┌─ Extracted material
theorem pvPre_fold_empty (lines : List String) (h : ∀ l ∈ lines, pvEffective l = false) :
    lines.foldl pvFieldStep PySem.Dict.empty = PySem.Dict.empty := by
  induction lines with
  | nil => rfl
  | cons a t ih =>
      rw [List.foldl_cons, pvFieldStep_ineffective _ _ (h a (by simp))]
      exact ih fun l hl => h l (by simp [hl])

theorem pvFold_ne_nil (lines : List String) (d : PySem.Dict String String)
    (h : (∃ l ∈ lines, pvEffective l = true) ∨ d.items ≠ []) :
    (lines.foldl pvFieldStep d).items ≠ [] := by
  induction lines generalizing d with
  | nil => simpa using h.resolve_left (by simp)
  | cons a t ih =>
      rw [List.foldl_cons]
      apply ih
      cases heff : pvEffective a with
      | true => exact Or.inr (pvFieldStep_eff_ne_nil _ _ heff)
      | false =>
          rcases h with ⟨l, hl, he⟩ | hd
          · rcases List.mem_cons.mp hl with rfl | hl
            · rw [heff] at he; exact absurd he (by simp)
            · exact Or.inl ⟨l, hl, he⟩
          · exact Or.inr (pvFieldStep_ne_nil _ _ hd)

theorem pvPre_fold_ne_nil (lines : List String) (h : ∃ l ∈ lines, pvEffective l = true) :
    (lines.foldl pvFieldStep PySem.Dict.empty).items ≠ [] :=
  pvFold_ne_nil lines _ (Or.inl h)

-- ===== VERDICT (by name: the statement is the Claim_ definition above) =====
theorem parse_bandit_output_py_spec : Claim_unchanged_parse_bandit_output_py := by
  intro stdout _ hnD
  have hpre : ∀ l ∈ (PySem.Str.splitlines stdout).takeWhile (fun l => !pvIsMarker l),
      pvEffective l = false := by
    intro l hl
    by_contra hc
    exact hnD ⟨l, hl, by rw [pvFieldLine_eq]; simpa using hc⟩
  rw [pvMain, pvPre_fold_empty _ hpre]
  simp [PySem.Dict.empty]

theorem parse_bandit_output_py_changed : Claim_changed_parse_bandit_output_py := by
  unfold Claim_changed_parse_bandit_output_py; decide

theorem parse_bandit_output_py_tight : Claim_exact_parse_bandit_output_py := by
  intro stdout _ hD heq
  unfold D_parse_bandit_output_py at hD
  have hne : (((PySem.Str.splitlines stdout).takeWhile fun l => !pvIsMarker l).foldl
      pvFieldStep PySem.Dict.empty).items ≠ [] := by
    apply pvPre_fold_ne_nil
    obtain ⟨l, hl, he⟩ := hD
    exact ⟨l, hl, by rwa [pvFieldLine_eq] at he⟩
  have := pvMain stdout
  rw [if_pos hne, heq] at this
  exact (List.cons_ne_self _ _) this.symm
└─
▶ [Task prompt]
Look above for the line containing "have hpre : ∀" and the line containing "exact ⟨l, hl, by". Transcribe both, with the lines between them, exactly.

▶ [Finished exercise]
  have hpre : ∀ l ∈ (PySem.Str.splitlines stdout).takeWhile (fun l => !pvIsMarker l),
      pvEffective l = false := by
    intro l hl
    by_contra hc
    exact hnD ⟨l, hl, by rw [pvFieldLine_eq]; simpa using hc⟩
  rw [pvMain, pvPre_fold_empty _ hpre]
  simp [PySem.Dict.empty]

theorem parse_bandit_output_py_changed : Claim_changed_parse_bandit_output_py := by
  unfold Claim_changed_parse_bandit_output_py; decide

theorem parse_bandit_output_py_tight : Claim_exact_parse_bandit_output_py := by
  intro stdout _ hD heq
  unfold D_parse_bandit_output_py at hD
  have hne : (((PySem.Str.splitlines stdout).takeWhile fun l => !pvIsMarker l).foldl
      pvFieldStep PySem.Dict.empty).items ≠ [] := by
    apply pvPre_fold_ne_nil
    obtain ⟨l, hl, he⟩ := hD
    exact ⟨l, hl, by rwa [pvFieldLine_eq] at he⟩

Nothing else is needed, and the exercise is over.